Mingyu duduk di ujung sofa, wajahnya cerah dengan semangat bercerita. 

Di sebelahnya, Juyeon duduk bersandar dengan santai, kakinya bersila. Matanya tertuju pada Mingyu, tapi pikirannya melayang jauh dari cerita yang sedang disampaikan. Mingyu sedang menceritakan sesuatu yang terjadi di kampus—sebuah kisah yang tampaknya sangat penting baginya.

“Dan kau tahu, akhirnya dia memutuskan untuk datang ke acara itu juga! Kupikir dia tidak akan pernah berani, tapi ternyata dia cukup berani untuk menghadapinya. Aku benar-benar terkejut melihat dia muncul di sana!” Mingyu terus bercerita, tangannya bergerak-gerak seolah menambah dramatisasi pada ceritanya. Matanya bersinar penuh antusiasme, dan senyumnya—oh, senyumnya benar-benar mempesona.

Juyeon tersenyum samar, tapi senyum itu bukan untuk cerita Mingyu. Sebenarnya, dia hampir tidak mendengarkan apa yang dikatakan Mingyu. Pikiran Juyeon sibuk dengan hal lain, atau lebih tepatnya, dengan seseorang di depannya. Setiap kali Mingyu tersenyum, Juyeon merasa seolah-olah dunia berhenti sejenak.
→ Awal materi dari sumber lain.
-- pv_equiv track=rewrite | github.com/nhsengland/nhsuk.moderation-api-public | src/helpers/common_functions.py | format_output_text
-- ===== SOURCE A (Python) =====
-- def format_output_text(stringval):
--     """Removes the unwanted characters in output text  and provides clean readable output .
--     Parameters:
--     stringval (str): The string to be cleaned and formatted.
--
--     Returns:
--     str: The cleaned and formatted string, with specific characters removed and certain sequences replaced for improved readability.
--     """
--
--     stringval = stringval.replace("},", "<br>")
--     for ch in [
--         "{",
--         "}",
--         "[",
--         "]",
--     ]:
--         if ch in stringval:
--             stringval = stringval.replace(ch, "")
--     return stringval
-- ===== SOURCE B (Python) =====
-- def format_output_text(stringval):
--     """Single left-to-right scan doing the separator substitution and brace removal in one traversal."""
--     out = []
--     i = 0
--     n = len(stringval)
--     while i < n:
--         c = stringval[i]
--         if c == '}' and i + 1 < n and stringval[i + 1] == ',':
--             out.append('<br>')
--             i += 2
--         elif c in '{}[]':
--             i += 1
--         else:
--             out.append(c)
--             i += 1
--     return ''.join(out)
-- ===== Notes on version B (the rewrite author's own statement) =====
-- stated objective: alternative
-- what changed: Replaces the five sequential str.replace passes (the separator substitution followed by four brace removals) with a single left-to-right scan that emits the substitution, drops lone braces/brackets and copies everything else in one traversal.
import Mathlib
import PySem

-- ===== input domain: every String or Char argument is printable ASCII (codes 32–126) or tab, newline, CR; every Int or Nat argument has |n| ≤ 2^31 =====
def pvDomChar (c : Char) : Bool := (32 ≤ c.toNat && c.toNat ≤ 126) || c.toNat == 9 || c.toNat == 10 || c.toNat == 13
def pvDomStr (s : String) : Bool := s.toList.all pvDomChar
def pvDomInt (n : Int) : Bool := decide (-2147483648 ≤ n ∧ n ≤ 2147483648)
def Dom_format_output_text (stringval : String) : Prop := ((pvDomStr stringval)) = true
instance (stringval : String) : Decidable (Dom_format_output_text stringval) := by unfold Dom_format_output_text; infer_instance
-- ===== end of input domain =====

-- B replaces A's five sequential replace passes (separator substitution, then four brace removals) by one left-to-right scan; same value on all inputs.

-- ===== PORT A =====
def format_output_text (stringval : String) : String :=
  let s1 := PySem.Str.replace stringval "}," "<br>"
  (["{", "}", "[", "]"]).foldl
    (fun sv ch => if PySem.Str.isIn ch sv then PySem.Str.replace sv ch "" else sv) s1

-- ===== PORT B =====
-- Source B's while-loop over indices, transliterated as recursion over the remaining characters
def fmtScan : List Char → List Char
  | [] => []
  | c :: t =>
    if c = '}' ∧ t.head? = some ',' then
      '<' :: 'b' :: 'r' :: '>' :: fmtScan t.tail
    else if c = '{' ∨ c = '}' ∨ c = '[' ∨ c = ']' then
      fmtScan t
    else
      c :: fmtScan t
termination_by l => l.length
decreasing_by
  all_goals simp [List.length_tail]

def format_output_text_alt (stringval : String) : String :=
  String.ofList (fmtScan stringval.toList)

-- ===== PRECONDITION & SPEC =====
def Spec_format_output_text (stringval : String) (out : String) : Prop := out = format_output_text_alt stringval
instance (stringval : String) (out : String) : Decidable (Spec_format_output_text stringval out) := by unfold Spec_format_output_text; infer_instance

-- ===== CLAIM (what is proved, stated in full; the proofs are below) =====
def Claim_equal_format_output_text : Prop := ∀ (stringval : String), Dom_format_output_text stringval → Spec_format_output_text stringval (format_output_text stringval)

-- ===== LEMMAS AND PROOFS =====

-- the combined brace filter
def pvNotBrace (c : Char) : Bool := !(c == '{' || c == '}' || c == '[' || c == ']')

-- replace by a single character with "" is a filter
theorem replace_go_single (c : Char) :
    ∀ (fuel : Nat) (l acc : List Char), l.length ≤ fuel →
      PySem.Chars.replace.go [c] [] fuel l acc = acc.reverse ++ l.filter (fun x => !(x == c)) := by
  intro fuel
  induction fuel with
  | zero =>
    intro l acc h
    have : l = [] := List.length_eq_zero_iff.mp (Nat.le_zero.mp h)
    subst this
    simp [PySem.Chars.replace.go]
  | succ n ih =>
    intro l acc h
    cases l with
    | nil => simp [PySem.Chars.replace.go]
    | cons x t =>
      simp only [List.length_cons] at h
      simp only [PySem.Chars.replace.go]
      by_cases hx : x = c
      · subst hx
        have hp : List.isPrefixOf [x] (x :: t) = true := by simp [List.isPrefixOf]
        rw [if_pos hp]
        simp only [List.length_cons, List.length_nil, Nat.zero_add, List.drop_succ_cons,
          List.drop_zero, List.reverse_nil, List.nil_append]
        rw [ih t acc (by omega)]
        simp
      · have hp : List.isPrefixOf [c] (x :: t) = false := by
          simp [List.isPrefixOf]
          exact fun hh => (hx hh.symm).elim
        rw [if_neg (by simp [hp])]
        rw [ih t (x :: acc) (by omega)]
        simp [hx]

theorem replace_single_eq_filter (c : Char) (l : List Char) :
    PySem.Chars.replace l [c] [] = l.filter (fun x => !(x == c)) := by
  simp only [PySem.Chars.replace, List.isEmpty_cons]
  rw [if_neg (by simp)]
  rw [replace_go_single c l.length l [] (le_refl _)]
  simp

-- the guarded replace-with-"" step is a filter whether or not the char occurs
theorem step_eq_filter (c : Char) (l : List Char) :
    (if PySem.Chars.isIn [c] l then PySem.Chars.replace l [c] [] else l)
      = l.filter (fun x => !(x == c)) := by
  by_cases h : PySem.Chars.isIn [c] l = true
  · rw [if_pos h, replace_single_eq_filter]
  · rw [if_neg h]
    have hni : ¬ ([c] <:+: l) := (PySem.Chars.isIn_eq_false_iff _ _).mp (by
      cases hb : PySem.Chars.isIn [c] l
      · rfl
      · exact absurd hb h)
    have hcm : c ∉ l := by
      intro hm
      obtain ⟨s, t, rfl⟩ := List.append_of_mem hm
      exact hni ⟨s, t, by simp⟩
    rw [List.filter_eq_self.mpr]
    intro a ha
    simp only [Bool.not_eq_eq_eq_not, Bool.not_true, beq_eq_false_iff_ne]
    intro he
    exact hcm (he ▸ ha)

-- the same guarded step at the String level
theorem str_step_eq_filter (ch : String) (c : Char) (hc : ch.toList = [c]) (l : List Char) :
    (if PySem.Str.isIn ch (String.ofList l) then PySem.Str.replace (String.ofList l) ch "" else String.ofList l)
      = String.ofList (l.filter (fun x => !(x == c))) := by
  have h1 : PySem.Str.isIn ch (String.ofList l) = PySem.Chars.isIn [c] l := by
    rw [PySem.Str.isIn_eq, hc, String.toList_ofList]
  have h2 : PySem.Str.replace (String.ofList l) ch "" = String.ofList (PySem.Chars.replace l [c] []) := by
    simp [PySem.Str.replace, hc]
  rw [h1, h2]
  by_cases h : PySem.Chars.isIn [c] l = true
  · rw [if_pos h, replace_single_eq_filter]
  · rw [if_neg h]
    rw [← step_eq_filter c l, if_neg h]

-- one pass of the "}," → "<br>" replacement, then the brace filter, equals B's scan
theorem go_br_filter :
    ∀ (fuel : Nat) (l acc : List Char), l.length ≤ fuel →
      (PySem.Chars.replace.go ['}', ','] ['<', 'b', 'r', '>'] fuel l acc).filter pvNotBrace
        = acc.reverse.filter pvNotBrace ++ fmtScan l := by
  intro fuel
  induction fuel with
  | zero =>
    intro l acc h
    have : l = [] := List.length_eq_zero_iff.mp (Nat.le_zero.mp h)
    subst this
    simp [PySem.Chars.replace.go, fmtScan]
  | succ n ih =>
    intro l acc h
    cases l with
    | nil => simp [PySem.Chars.replace.go, fmtScan]
    | cons x t =>
      simp only [List.length_cons] at h
      simp only [PySem.Chars.replace.go]
      by_cases hp : List.isPrefixOf ['}', ','] (x :: t) = true
      · rw [if_pos hp]
        obtain ⟨hx, ht⟩ : x = '}' ∧ ∃ t', t = ',' :: t' := by
          cases t with
          | nil => simp [List.isPrefixOf] at hp
          | cons y t' =>
            simp [List.isPrefixOf] at hp
            exact ⟨hp.1.symm, t', by rw [← hp.2]⟩
        obtain ⟨t', rfl⟩ := ht
        subst hx
        simp only [List.length_cons] at h
        rw [show List.drop ['}', ','].length ('}' :: ',' :: t') = t' from rfl]
        rw [ih t' _ (by omega)]
        rw [show fmtScan ('}' :: ',' :: t') = '<' :: 'b' :: 'r' :: '>' :: fmtScan t' from by
          rw [fmtScan]; simp]
        simp [pvNotBrace, List.filter_append]
      · rw [if_neg hp]
        rw [ih t (x :: acc) (by omega)]
        have hnot : ¬ (x = '}' ∧ t.head? = some ',') := by
          rintro ⟨hx, hh⟩
          cases t with
          | nil => simp at hh
          | cons y t' =>
            simp only [List.head?_cons, Option.some.injEq] at hh
            subst hx; subst hh
            simp [List.isPrefixOf] at hp
        rw [show fmtScan (x :: t)
            = if x = '{' ∨ x = '}' ∨ x = '[' ∨ x = ']' then fmtScan t else x :: fmtScan t from by
          rw [fmtScan, if_neg hnot]]
        by_cases hb : x = '{' ∨ x = '}' ∨ x = '[' ∨ x = ']'
        · rw [if_pos hb]
          have hfb : pvNotBrace x = false := by
            rcases hb with h1 | h1 | h1 | h1 <;> subst h1 <;> rfl
          simp [hfb]
        · rw [if_neg hb]
          push Not at hb
          have hfb : pvNotBrace x = true := by
            simp [pvNotBrace, hb.1, hb.2.1, hb.2.2.1, hb.2.2.2]
          simp [hfb]

theorem replace_br_filter (l : List Char) :
    (PySem.Chars.replace l ['}', ','] ['<', 'b', 'r', '>']).filter pvNotBrace = fmtScan l := by
  simp only [PySem.Chars.replace, List.isEmpty_cons]
  rw [if_neg (by simp)]
  rw [go_br_filter l.length l [] (le_refl _)]
  simp

theorem filter4_eq (l : List Char) :
    List.filter (fun x => !(x == ']'))
      (List.filter (fun x => !(x == '['))
        (List.filter (fun x => !(x == '}'))
          (List.filter (fun x => !(x == '{')) l))) = l.filter pvNotBrace := by
  simp only [List.filter_filter]
  apply List.filter_congr
  intro a _
  simp only [pvNotBrace]
  cases h1 : a == '{' <;> cases h2 : a == '}' <;> cases h3 : a == '[' <;> cases h4 : a == ']' <;>
    simp_all

-- ===== VERDICT (by name: the statement is the Claim_ definition above) =====
theorem format_output_text_spec : Claim_equal_format_output_text := by
  intro s _
  unfold Spec_format_output_text format_output_text format_output_text_alt
  have hs1 : PySem.Str.replace s "}," "<br>"
      = String.ofList (PySem.Chars.replace s.toList ['}', ','] ['<', 'b', 'r', '>']) := by
    rfl
  simp only [List.foldl, hs1]
  rw [str_step_eq_filter "{" '{' rfl, str_step_eq_filter "}" '}' rfl,
    str_step_eq_filter "[" '[' rfl, str_step_eq_filter "]" ']' rfl,
    filter4_eq, replace_br_filter]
Dia bahkan tidak bisa menahan dirinya untuk tidak memperhatikan detail kecil yang membuat Mingyu begitu menarik—cara rambutnya sedikit berantakan tapi tetap terlihat bagus, bagaimana ujung hidungnya sedikit memerah ketika dia tertawa, dan kilauan mata Mingyu saat dia sedang bersemangat.

“… dan aku benar-benar tidak tahu harus bilang apa saat itu! Juyeon, kau tahu bagaimana rasanya, kan?” Mingyu tiba-tiba berhenti berbicara, menatap Juyeon dengan mata penuh harap, menunggu tanggapan.

Juyeon tersadar dari lamunannya dan berusaha keras mengingat apa yang baru saja dibicarakan Mingyu. Dia mengedipkan matanya beberapa kali, mencoba mengalihkan fokusnya kembali ke cerita. “Uh, ya, tentu saja. Aku mengerti,” jawabnya cepat, berharap itu jawaban yang cukup baik.

Mingyu memiringkan kepalanya sedikit, menatap Juyeon dengan curiga. “Kau benar-benar mendengarkan, kan?” tanya Mingyu, sedikit menggoda tapi dengan nada serius.

Juyeon tertawa kecil, menutupi rasa bersalahnya. “Tentu saja aku mendengarkan! Aku hanya… terpesona oleh betapa antusiasnya kau bercerita,” katanya, mencoba menutupi kenyataan bahwa dia benar-benar terpesona oleh Mingyu itu sendiri.

Mingyu menghela napas lega dan kembali bercerita, merasa lebih yakin bahwa Juyeon memang memperhatikan. Namun, saat Mingyu melanjutkan ceritanya, Juyeon kembali tenggelam dalam pikirannya sendiri, memperhatikan bagaimana cahaya matahari yang masuk melalui jendela membuat rambut Mingyu tampak bersinar. Sekali lagi, cerita Mingyu hanya menjadi latar belakang bagi kekaguman Juyeon yang diam-diam.

Dalam hati, Juyeon bertanya-tanya apakah Mingyu menyadari betapa menariknya dia ketika sedang bersemangat seperti ini. Betapa setiap kata yang keluar dari mulutnya terdengar manis, meskipun Juyeon tidak sepenuhnya mendengarkannya. Juyeon berharap bisa memberitahu Mingyu betapa dia sebenarnya tidak peduli dengan cerita itu, tapi lebih peduli pada orang yang menceritakannya.

“… dan begitulah akhirnya semuanya selesai. Menurutmu bagaimana?” Mingyu menyelesaikan ceritanya, menatap Juyeon dengan penuh harap sekali lagi.

Juyeon tertegun, merasa sedikit panik karena sekali lagi dia gagal menangkap keseluruhan cerita. Tapi dia tersenyum dan berkata, “Aku rasa itu luar biasa. Kau benar-benar hebat, Mingyu.”

Mingyu tertawa, merasa senang dengan pujian itu. “Terima kasih, Juyeon. Aku senang kau berpikir begitu. Aku hanya ingin berbagi ini denganmu.”

Juyeon mengangguk, merasa sedikit bersalah tapi juga bahagia. “Aku senang kau bercerita padaku. Aku selalu senang mendengarkanmu,” katanya, meskipun dalam hati dia menambahkan, Bahkan jika aku tidak selalu mendengarkan, aku tetap senang melihatmu begitu bersemangat.

Mingyu tersenyum lagi, kali ini lebih lembut. “Aku juga senang berada di sekitarmu, Juyeon. Kau selalu membuatku merasa nyaman.”

Kata-kata itu membuat hati Juyeon berdebar lebih kencang. “Kau juga membuatku merasa nyaman, Mingyu,” jawabnya pelan.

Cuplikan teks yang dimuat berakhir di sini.